Now for solving equation 1 and equation 2.
Multiply both sides of the equation 1 by 5 and both sides of the equation 2 by 2. And then subtracting equation 2 from 1. We get,
10x + 15y – 10x – 8y = 6000 – 4600
7y = 1400
Now dividing both sides of the above equation by 7. We get,
y = 200
Now putting the value of y in equation 1. We get,
2x + 600 = 1200
2x = 600
On dividing both sides of the above equation by 2. We get,
x = 300
So, the total number of bananas will be equal to x + y = 300 + 200 = 500.

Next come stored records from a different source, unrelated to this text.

-- pv_equiv track=rewrite | github.com/IuryB4rbos4/AlgoritmosEscalonamentoI-O | SSTF.py | sptf
-- ===== SOURCE A (Python) =====
-- def sptf(current_position, requests):
--     total_seek_time = 0
--     current_track = current_position
--     sorted_requests = sorted(requests)
--     track_sequence = [current_position]
--
--     while sorted_requests:
--         next_request = sorted_requests.pop(0)
--         total_seek_time += abs(next_request - current_track)
--         current_track = next_request
--         track_sequence.append(current_track)
--
--     return total_seek_time, track_sequence
-- ===== SOURCE B (Python) =====
-- def sptf(current_position, requests):
--     s = sorted(requests)
--     if not s:
--         return 0, [current_position]
--     total = abs(s[0] - current_position) + (s[-1] - s[0])
--     return total, [current_position] + s
-- ===== Notes on version B (the rewrite author's own statement) =====
-- stated objective: faster
-- what changed: Replaces the quadratic pop(0) loop over the sorted list by a closed form: sort once, then total = |first - current| + (last - first) by telescoping of an ascending walk, and the sequence is just [current] + sorted list.
import Mathlib
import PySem

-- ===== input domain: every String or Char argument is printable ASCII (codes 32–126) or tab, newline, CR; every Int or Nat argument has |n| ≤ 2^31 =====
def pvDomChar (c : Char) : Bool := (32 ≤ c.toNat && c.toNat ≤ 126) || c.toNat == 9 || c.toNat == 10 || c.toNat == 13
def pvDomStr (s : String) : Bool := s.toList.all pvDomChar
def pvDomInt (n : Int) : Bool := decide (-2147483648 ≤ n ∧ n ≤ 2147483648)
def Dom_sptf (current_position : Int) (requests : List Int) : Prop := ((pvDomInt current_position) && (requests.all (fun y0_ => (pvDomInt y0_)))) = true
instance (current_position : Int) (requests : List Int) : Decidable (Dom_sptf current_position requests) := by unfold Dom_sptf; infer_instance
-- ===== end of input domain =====

-- B replaces A's quadratic pop(0) loop by a closed form over the sorted list (objective: faster).

-- ===== PORT A =====
-- the while loop: pop(0) from the sorted list, add the seek distance, append to the sequence
def sptfLoop (sorted_requests : List Int) (total_seek_time current_track : Int)
    (track_sequence : List Int) : Int × List Int :=
  match sorted_requests with
  | [] => (total_seek_time, track_sequence)
  | next_request :: rest =>
      sptfLoop rest (total_seek_time + |next_request - current_track|) next_request
        (track_sequence ++ [next_request])

def sptf (current_position : Int) (requests : List Int) : Int × List Int :=
  sptfLoop (PySem.List.sorted requests (fun x => x) false) 0 current_position [current_position]

-- ===== PORT B =====
def sptf_alt (current_position : Int) (requests : List Int) : Int × List Int :=
  let s := PySem.List.sorted requests (fun x => x) false
  match s with
  | [] => (0, [current_position])
  | h :: t =>
      -- s[0] is h; s[-1] on the nonempty list is its last element (exact here)
      (|h - current_position| + ((h :: t).getLast (by simp) - h), current_position :: h :: t)

-- ===== PRECONDITION & SPEC =====
def Spec_sptf (current_position : Int) (requests : List Int) (out : Int × List Int) : Prop := out = sptf_alt current_position requests
instance (current_position : Int) (requests : List Int) (out : Int × List Int) : Decidable (Spec_sptf current_position requests out) := by unfold Spec_sptf; infer_instance

-- ===== CLAIM (what is proved, stated in full; the proofs are below) =====
def Claim_equal_sptf : Prop := ∀ (current_position : Int) (requests : List Int), Dom_sptf current_position requests → Spec_sptf current_position requests (sptf current_position requests)

-- ===== LEMMAS AND PROOFS =====

-- the seek-distance sum A's loop accumulates
def seekSum (cur : Int) : List Int → Int
  | [] => 0
  | x :: r => |x - cur| + seekSum x r

lemma sptfLoop_eq (s : List Int) : ∀ (total cur : Int) (seq : List Int),
    sptfLoop s total cur seq = (total + seekSum cur s, seq ++ s) := by
  induction s with
  | nil => intro total cur seq; simp [sptfLoop, seekSum]
  | cons x r ih =>
      intro total cur seq
      simp [sptfLoop, seekSum, ih, add_assoc]

-- telescoping on an ascending chain starting at h
lemma seekSum_chain (t : List Int) : ∀ h : Int, (h :: t).Pairwise (· ≤ ·) →
    seekSum h t = (h :: t).getLast (by simp) - h := by
  induction t with
  | nil => intro h _; simp [seekSum]
  | cons x r ih =>
      intro h hp
      have hx : h ≤ x := (List.pairwise_cons.mp hp).1 x (by simp)
      have hp' : (x :: r).Pairwise (· ≤ ·) := (List.pairwise_cons.mp hp).2
      have habs : |x - h| = x - h := abs_of_nonneg (by omega)
      have hlast : (h :: x :: r).getLast (by simp) = (x :: r).getLast (by simp) :=
        List.getLast_cons (by simp)
      rw [seekSum, ih x hp', habs, hlast]
      ring

theorem sptf_eq_alt (current_position : Int) (requests : List Int) :
    sptf current_position requests = sptf_alt current_position requests := by
  unfold sptf sptf_alt
  cases hs : PySem.List.sorted requests (fun x => x) false with
  | nil => simp [sptfLoop]
  | cons h t =>
      have hp : (h :: t).Pairwise (· ≤ ·) := by
        have := PySem.List.sorted_pairwise requests (fun x => x)
        rw [hs] at this
        simpa using this
      rw [sptfLoop_eq]
      simp [seekSum, seekSum_chain t h hp]

-- ===== VERDICT (by name: the statement is the Claim_ definition above) =====
theorem sptf_spec : Claim_equal_sptf := by
  intro current_position requests _
  exact sptf_eq_alt current_position requests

Hence, the correct option will be B.

Note: Whenever we come up with this type of problem then first we have to assume the number of both of the lots equal to x and y. After that we will find the cost of each banana of both the lots in each case. And then we will find the cost of x bananas of the first lot and the cost of y bananas of the second lot in both cases. After that we had to form two equations using the cost of all of the bananas given in each of the cases. On solving these two equations we will get the value of x and y. And the total number of bananas will be equal to x + y. We can solve these equations using the substitution method as well.